■ **TASK STATEMENT**:
Only those lines in the data below from the line containing "rw [List.getElem_set]" through the line containing "hb ((pos-1)/2) (by", both included, should be restated word for word.

Stored data entries
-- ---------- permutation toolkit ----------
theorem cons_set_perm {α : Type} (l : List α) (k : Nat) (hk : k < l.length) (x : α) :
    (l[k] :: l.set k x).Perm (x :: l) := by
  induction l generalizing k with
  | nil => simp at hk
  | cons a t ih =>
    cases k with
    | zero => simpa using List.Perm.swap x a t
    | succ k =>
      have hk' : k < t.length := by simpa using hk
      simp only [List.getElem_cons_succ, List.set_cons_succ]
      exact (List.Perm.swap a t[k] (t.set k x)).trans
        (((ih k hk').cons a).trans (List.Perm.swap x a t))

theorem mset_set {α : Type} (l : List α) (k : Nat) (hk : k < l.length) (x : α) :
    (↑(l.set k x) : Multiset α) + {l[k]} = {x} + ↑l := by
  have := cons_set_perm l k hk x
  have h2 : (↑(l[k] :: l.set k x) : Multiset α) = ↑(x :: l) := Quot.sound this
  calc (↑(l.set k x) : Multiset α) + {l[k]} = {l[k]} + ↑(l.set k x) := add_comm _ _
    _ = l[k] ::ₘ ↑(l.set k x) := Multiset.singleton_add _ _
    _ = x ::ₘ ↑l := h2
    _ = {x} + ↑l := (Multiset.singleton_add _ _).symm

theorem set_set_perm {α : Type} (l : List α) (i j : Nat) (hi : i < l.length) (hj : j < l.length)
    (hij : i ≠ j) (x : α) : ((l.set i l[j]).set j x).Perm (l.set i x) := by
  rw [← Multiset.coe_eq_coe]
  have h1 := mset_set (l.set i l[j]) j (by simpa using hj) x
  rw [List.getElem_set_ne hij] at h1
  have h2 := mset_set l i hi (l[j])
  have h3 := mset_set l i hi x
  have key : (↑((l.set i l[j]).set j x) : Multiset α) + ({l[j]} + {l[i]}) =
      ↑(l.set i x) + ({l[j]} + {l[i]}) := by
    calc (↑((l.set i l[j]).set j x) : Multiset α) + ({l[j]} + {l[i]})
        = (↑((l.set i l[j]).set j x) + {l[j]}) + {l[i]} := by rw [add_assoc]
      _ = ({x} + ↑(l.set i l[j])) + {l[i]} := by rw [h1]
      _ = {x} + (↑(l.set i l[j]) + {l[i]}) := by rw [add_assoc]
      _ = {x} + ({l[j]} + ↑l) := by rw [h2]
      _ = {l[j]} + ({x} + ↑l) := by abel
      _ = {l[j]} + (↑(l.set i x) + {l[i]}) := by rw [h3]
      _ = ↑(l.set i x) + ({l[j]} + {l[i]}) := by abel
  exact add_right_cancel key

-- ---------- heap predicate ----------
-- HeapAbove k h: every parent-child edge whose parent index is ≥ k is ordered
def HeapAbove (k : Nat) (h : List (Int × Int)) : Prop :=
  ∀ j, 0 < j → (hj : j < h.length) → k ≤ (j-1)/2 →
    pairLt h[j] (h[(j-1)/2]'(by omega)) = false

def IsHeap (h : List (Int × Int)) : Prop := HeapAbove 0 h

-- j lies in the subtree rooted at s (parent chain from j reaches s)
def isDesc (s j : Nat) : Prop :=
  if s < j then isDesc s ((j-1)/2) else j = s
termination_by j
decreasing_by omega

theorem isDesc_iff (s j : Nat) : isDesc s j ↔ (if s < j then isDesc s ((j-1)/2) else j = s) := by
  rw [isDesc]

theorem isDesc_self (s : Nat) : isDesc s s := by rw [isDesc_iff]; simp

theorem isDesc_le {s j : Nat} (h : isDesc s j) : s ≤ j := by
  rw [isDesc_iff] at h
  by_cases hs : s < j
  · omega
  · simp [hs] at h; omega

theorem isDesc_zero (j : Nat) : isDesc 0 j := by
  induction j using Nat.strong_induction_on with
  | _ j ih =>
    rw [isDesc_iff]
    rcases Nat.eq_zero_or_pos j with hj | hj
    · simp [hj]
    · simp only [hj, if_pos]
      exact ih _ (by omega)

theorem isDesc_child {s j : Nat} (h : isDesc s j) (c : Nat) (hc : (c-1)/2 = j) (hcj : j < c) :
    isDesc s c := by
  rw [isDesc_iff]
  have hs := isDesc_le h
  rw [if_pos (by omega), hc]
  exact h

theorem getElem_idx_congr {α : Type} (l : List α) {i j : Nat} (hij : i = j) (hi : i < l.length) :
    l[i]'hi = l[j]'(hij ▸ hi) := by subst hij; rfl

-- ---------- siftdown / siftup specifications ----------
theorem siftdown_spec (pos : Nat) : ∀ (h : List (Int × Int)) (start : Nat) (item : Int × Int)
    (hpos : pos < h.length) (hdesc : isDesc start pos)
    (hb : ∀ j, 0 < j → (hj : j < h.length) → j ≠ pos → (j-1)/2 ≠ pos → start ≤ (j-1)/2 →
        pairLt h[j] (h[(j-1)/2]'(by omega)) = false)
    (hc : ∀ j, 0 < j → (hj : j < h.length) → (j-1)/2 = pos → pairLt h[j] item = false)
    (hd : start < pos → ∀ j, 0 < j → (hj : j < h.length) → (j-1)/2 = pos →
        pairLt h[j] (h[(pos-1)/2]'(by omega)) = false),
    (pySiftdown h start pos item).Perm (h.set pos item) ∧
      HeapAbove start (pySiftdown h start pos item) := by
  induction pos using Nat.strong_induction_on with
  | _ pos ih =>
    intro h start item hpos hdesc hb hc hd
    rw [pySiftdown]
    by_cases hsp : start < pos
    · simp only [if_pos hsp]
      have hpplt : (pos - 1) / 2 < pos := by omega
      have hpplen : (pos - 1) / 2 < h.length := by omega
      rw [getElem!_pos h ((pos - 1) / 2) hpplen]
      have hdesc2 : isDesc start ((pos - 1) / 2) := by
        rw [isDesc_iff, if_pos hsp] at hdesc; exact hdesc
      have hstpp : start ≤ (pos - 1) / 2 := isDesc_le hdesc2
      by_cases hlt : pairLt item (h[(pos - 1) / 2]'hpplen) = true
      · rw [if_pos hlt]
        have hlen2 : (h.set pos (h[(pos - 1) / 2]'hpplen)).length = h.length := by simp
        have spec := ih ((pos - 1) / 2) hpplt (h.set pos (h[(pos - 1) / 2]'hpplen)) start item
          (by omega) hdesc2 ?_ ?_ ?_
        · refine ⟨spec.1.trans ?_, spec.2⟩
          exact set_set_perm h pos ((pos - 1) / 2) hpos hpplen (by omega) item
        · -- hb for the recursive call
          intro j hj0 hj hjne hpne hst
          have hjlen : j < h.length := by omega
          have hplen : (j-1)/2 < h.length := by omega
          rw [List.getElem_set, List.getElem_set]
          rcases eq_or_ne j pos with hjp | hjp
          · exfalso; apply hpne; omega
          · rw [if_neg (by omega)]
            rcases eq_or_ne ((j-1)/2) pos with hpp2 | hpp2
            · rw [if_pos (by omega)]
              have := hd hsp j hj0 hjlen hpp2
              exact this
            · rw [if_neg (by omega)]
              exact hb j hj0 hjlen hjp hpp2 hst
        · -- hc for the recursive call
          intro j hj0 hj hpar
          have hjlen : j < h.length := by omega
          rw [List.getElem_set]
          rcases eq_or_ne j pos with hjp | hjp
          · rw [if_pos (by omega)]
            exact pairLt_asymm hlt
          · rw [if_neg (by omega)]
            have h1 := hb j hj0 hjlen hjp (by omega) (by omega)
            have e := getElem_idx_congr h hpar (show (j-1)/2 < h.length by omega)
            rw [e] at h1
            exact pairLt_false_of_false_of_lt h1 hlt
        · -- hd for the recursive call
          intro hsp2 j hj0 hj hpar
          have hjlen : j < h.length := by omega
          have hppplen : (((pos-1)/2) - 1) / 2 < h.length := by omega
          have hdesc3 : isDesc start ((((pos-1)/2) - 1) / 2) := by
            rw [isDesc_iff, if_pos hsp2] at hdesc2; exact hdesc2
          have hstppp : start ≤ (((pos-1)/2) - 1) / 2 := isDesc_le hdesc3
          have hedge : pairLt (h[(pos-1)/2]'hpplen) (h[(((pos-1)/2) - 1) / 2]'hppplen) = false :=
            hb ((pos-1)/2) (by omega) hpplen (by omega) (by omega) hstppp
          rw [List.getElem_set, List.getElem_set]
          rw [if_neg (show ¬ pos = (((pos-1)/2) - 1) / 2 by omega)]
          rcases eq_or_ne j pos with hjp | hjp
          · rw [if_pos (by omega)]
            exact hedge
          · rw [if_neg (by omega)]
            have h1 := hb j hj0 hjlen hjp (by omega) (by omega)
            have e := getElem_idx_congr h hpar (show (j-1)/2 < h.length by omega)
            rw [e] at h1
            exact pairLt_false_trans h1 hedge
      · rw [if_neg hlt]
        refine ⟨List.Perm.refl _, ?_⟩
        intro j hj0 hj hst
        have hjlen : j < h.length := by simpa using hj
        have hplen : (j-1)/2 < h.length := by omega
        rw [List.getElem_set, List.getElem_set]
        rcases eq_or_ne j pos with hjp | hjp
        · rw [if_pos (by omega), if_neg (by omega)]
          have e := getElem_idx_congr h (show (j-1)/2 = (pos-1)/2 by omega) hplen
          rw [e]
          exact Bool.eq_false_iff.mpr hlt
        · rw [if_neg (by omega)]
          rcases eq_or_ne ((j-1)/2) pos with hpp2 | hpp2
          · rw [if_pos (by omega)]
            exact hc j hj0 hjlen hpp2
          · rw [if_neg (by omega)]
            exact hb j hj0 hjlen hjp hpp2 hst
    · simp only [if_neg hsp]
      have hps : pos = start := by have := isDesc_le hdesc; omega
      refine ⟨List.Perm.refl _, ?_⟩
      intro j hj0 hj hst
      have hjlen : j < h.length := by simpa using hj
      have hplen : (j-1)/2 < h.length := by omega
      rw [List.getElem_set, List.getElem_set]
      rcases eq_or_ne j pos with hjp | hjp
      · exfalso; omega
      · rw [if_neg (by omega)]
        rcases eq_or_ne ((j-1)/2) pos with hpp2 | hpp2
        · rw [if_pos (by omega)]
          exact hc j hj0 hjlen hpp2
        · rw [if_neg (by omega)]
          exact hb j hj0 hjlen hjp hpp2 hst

■ **RESULT OF THE TASK**:
          rw [List.getElem_set]
          rcases eq_or_ne j pos with hjp | hjp
          · rw [if_pos (by omega)]
            exact pairLt_asymm hlt
          · rw [if_neg (by omega)]
            have h1 := hb j hj0 hjlen hjp (by omega) (by omega)
            have e := getElem_idx_congr h hpar (show (j-1)/2 < h.length by omega)
            rw [e] at h1
            exact pairLt_false_of_false_of_lt h1 hlt
        · -- hd for the recursive call
          intro hsp2 j hj0 hj hpar
          have hjlen : j < h.length := by omega
          have hppplen : (((pos-1)/2) - 1) / 2 < h.length := by omega
          have hdesc3 : isDesc start ((((pos-1)/2) - 1) / 2) := by
            rw [isDesc_iff, if_pos hsp2] at hdesc2; exact hdesc2
          have hstppp : start ≤ (((pos-1)/2) - 1) / 2 := isDesc_le hdesc3
          have hedge : pairLt (h[(pos-1)/2]'hpplen) (h[(((pos-1)/2) - 1) / 2]'hppplen) = false :=
            hb ((pos-1)/2) (by omega) hpplen (by omega) (by omega) hstppp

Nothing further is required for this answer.